Material shown:
-- pv_equiv track=rewrite | github.com/Gael00555/Algoritmo-y-estructura-de-datos | TP N°1/Ejercicio22.py | usar_la_fuerza
-- ===== SOURCE A (Python) =====
-- def usar_la_fuerza(mochila, index=0, objetos_sacados=0):
--
--     if index >= len(mochila):
--         return False, objetos_sacados
--     else:
--         objetos_sacados += 1
--         if mochila[index] == 'sable de luz':
--             return True, objetos_sacados
--         else:
--             return usar_la_fuerza(mochila, index + 1, objetos_sacados)
-- ===== SOURCE B (Python) =====
-- def usar_la_fuerza(mochila, index=0, objetos_sacados=0):
--     # Iterative version: a for-loop over the remaining positions instead of self-recursion.
--     for i in range(index, len(mochila)):
--         objetos_sacados += 1
--         if mochila[i] == 'sable de luz':
--             return True, objetos_sacados
--     return False, objetos_sacados
-- ===== Notes on version B (the rewrite author's own statement) =====
-- stated objective: simpler
-- what changed: Replaced the tail self-recursion with a plain for-loop over range(index, len(mochila)), keeping the same found-flag and examined-count.
import Mathlib
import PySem

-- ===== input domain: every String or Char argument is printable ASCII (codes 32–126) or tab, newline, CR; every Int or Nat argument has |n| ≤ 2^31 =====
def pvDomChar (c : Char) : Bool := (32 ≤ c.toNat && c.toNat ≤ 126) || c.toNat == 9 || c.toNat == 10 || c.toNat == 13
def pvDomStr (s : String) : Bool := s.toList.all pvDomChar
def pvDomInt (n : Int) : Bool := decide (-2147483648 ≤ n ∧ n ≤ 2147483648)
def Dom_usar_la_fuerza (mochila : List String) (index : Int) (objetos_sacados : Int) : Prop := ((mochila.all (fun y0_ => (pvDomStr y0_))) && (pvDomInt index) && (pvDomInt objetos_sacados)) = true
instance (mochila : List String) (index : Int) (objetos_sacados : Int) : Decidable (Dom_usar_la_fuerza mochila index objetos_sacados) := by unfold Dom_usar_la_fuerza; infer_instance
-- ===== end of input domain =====

-- B replaces A's tail self-recursion by a for-loop over range(index, len(mochila)) (objective: simpler).

-- ===== PORT A =====
-- Literal port of A's self-recursion.  The 'none' branch of pyGet? is Python's
-- IndexError (index < -len while index < len); Pre_ excludes it.
def usar_la_fuerza (mochila : List String) (index : Int) (objetos_sacados : Int) : Bool × Int :=
  if index ≥ (mochila.length : Int) then (false, objetos_sacados)
  else
    let objetos_sacados := objetos_sacados + 1
    match PySem.List.pyGet? mochila index with
    | none => (false, objetos_sacados)   -- IndexError in Python; unreachable under Pre_
    | some x =>
      if x = "sable de luz" then (true, objetos_sacados)
      else usar_la_fuerza mochila (index + 1) objetos_sacados
termination_by ((mochila.length : Int) - index).toNat
decreasing_by omega

-- ===== PORT B =====
-- Loop body of B's 'for i in range(index, len(mochila))'.
def pvAltLoop (mochila : List String) (idxs : List Int) (objetos_sacados : Int) : Bool × Int :=
  match idxs with
  | [] => (false, objetos_sacados)
  | i :: rest =>
    let objetos_sacados := objetos_sacados + 1
    match PySem.List.pyGet? mochila i with
    | none => (false, objetos_sacados)   -- IndexError in Python; unreachable under Pre_
    | some x =>
      if x = "sable de luz" then (true, objetos_sacados)
      else pvAltLoop mochila rest objetos_sacados

def usar_la_fuerza_alt (mochila : List String) (index : Int) (objetos_sacados : Int) : Bool × Int :=
  pvAltLoop mochila (PySem.List.pyRange index (mochila.length : Int) 1) objetos_sacados

-- ===== PRECONDITION & SPEC =====
-- Pre_ excludes exactly the inputs where Python A (and B alike) raises IndexError:
-- index below -len(mochila) while still below len(mochila).
def Pre_usar_la_fuerza (mochila : List String) (index : Int) (objetos_sacados : Int) : Prop :=
  -(mochila.length : Int) ≤ index ∨ (mochila.length : Int) ≤ index
instance (mochila : List String) (index : Int) (objetos_sacados : Int) : Decidable (Pre_usar_la_fuerza mochila index objetos_sacados) := by unfold Pre_usar_la_fuerza; infer_instance

def pvWitness_usar_la_fuerza : List String × Int × Int := (["croissant", "sable de luz"], 0, 0)

def Spec_usar_la_fuerza (mochila : List String) (index : Int) (objetos_sacados : Int) (out : Bool × Int) : Prop := out = usar_la_fuerza_alt mochila index objetos_sacados
instance (mochila : List String) (index : Int) (objetos_sacados : Int) (out : Bool × Int) : Decidable (Spec_usar_la_fuerza mochila index objetos_sacados out) := by unfold Spec_usar_la_fuerza; infer_instance

-- ===== CLAIM (what is proved, stated in full; the proofs are below) =====
def Claim_equal_usar_la_fuerza : Prop := ∀ (mochila : List String) (index : Int) (objetos_sacados : Int), Dom_usar_la_fuerza mochila index objetos_sacados → Pre_usar_la_fuerza mochila index objetos_sacados → Spec_usar_la_fuerza mochila index objetos_sacados (usar_la_fuerza mochila index objetos_sacados)

-- ===== LEMMAS AND PROOFS =====
theorem usar_la_fuerza_eq_loop (mochila : List String) (index objetos_sacados : Int)
    (h : -(mochila.length : Int) ≤ index) :
    usar_la_fuerza mochila index objetos_sacados
      = pvAltLoop mochila (PySem.List.pyRange index (mochila.length : Int) 1) objetos_sacados := by
  by_cases hge : index ≥ (mochila.length : Int)
  · rw [PySem.List.pyRange_one_eq_nil hge]
    unfold usar_la_fuerza
    simp [hge, pvAltLoop]
  · push_neg at hge
    rw [PySem.List.pyRange_one_cons hge]
    unfold usar_la_fuerza pvAltLoop
    simp only [not_le.mpr hge, if_neg (not_le.mpr hge)]
    cases hx : PySem.List.pyGet? mochila index with
    | none =>
      exfalso
      rw [PySem.List.pyGet?_eq_none_iff] at hx
      exact hx ⟨h, hge⟩
    | some x =>
      by_cases hs : x = "sable de luz"
      · simp [hs]
      · simp only [hs, if_neg hs]
        exact usar_la_fuerza_eq_loop mochila (index + 1) (objetos_sacados + 1) (by omega)
termination_by ((mochila.length : Int) - index).toNat
decreasing_by omega

-- ===== VERDICT (by name: the statement is the Claim_ definition above) =====
theorem usar_la_fuerza_spec : Claim_equal_usar_la_fuerza := by
  intro mochila index objetos_sacados _ hpre
  unfold Spec_usar_la_fuerza usar_la_fuerza_alt
  rcases hpre with h | h
  · exact usar_la_fuerza_eq_loop mochila index objetos_sacados h
  · rw [PySem.List.pyRange_one_eq_nil h]
    unfold usar_la_fuerza
    simp [h, pvAltLoop]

What you have to do: Return only the stretch of the material above from the line holding "def usar_la_fuerza (mochila" through the line holding "match PySem.List.pyGet? mochila index", copied exactly.

Result:
def usar_la_fuerza (mochila : List String) (index : Int) (objetos_sacados : Int) : Bool × Int :=
  if index ≥ (mochila.length : Int) then (false, objetos_sacados)
  else
    let objetos_sacados := objetos_sacados + 1
    match PySem.List.pyGet? mochila index with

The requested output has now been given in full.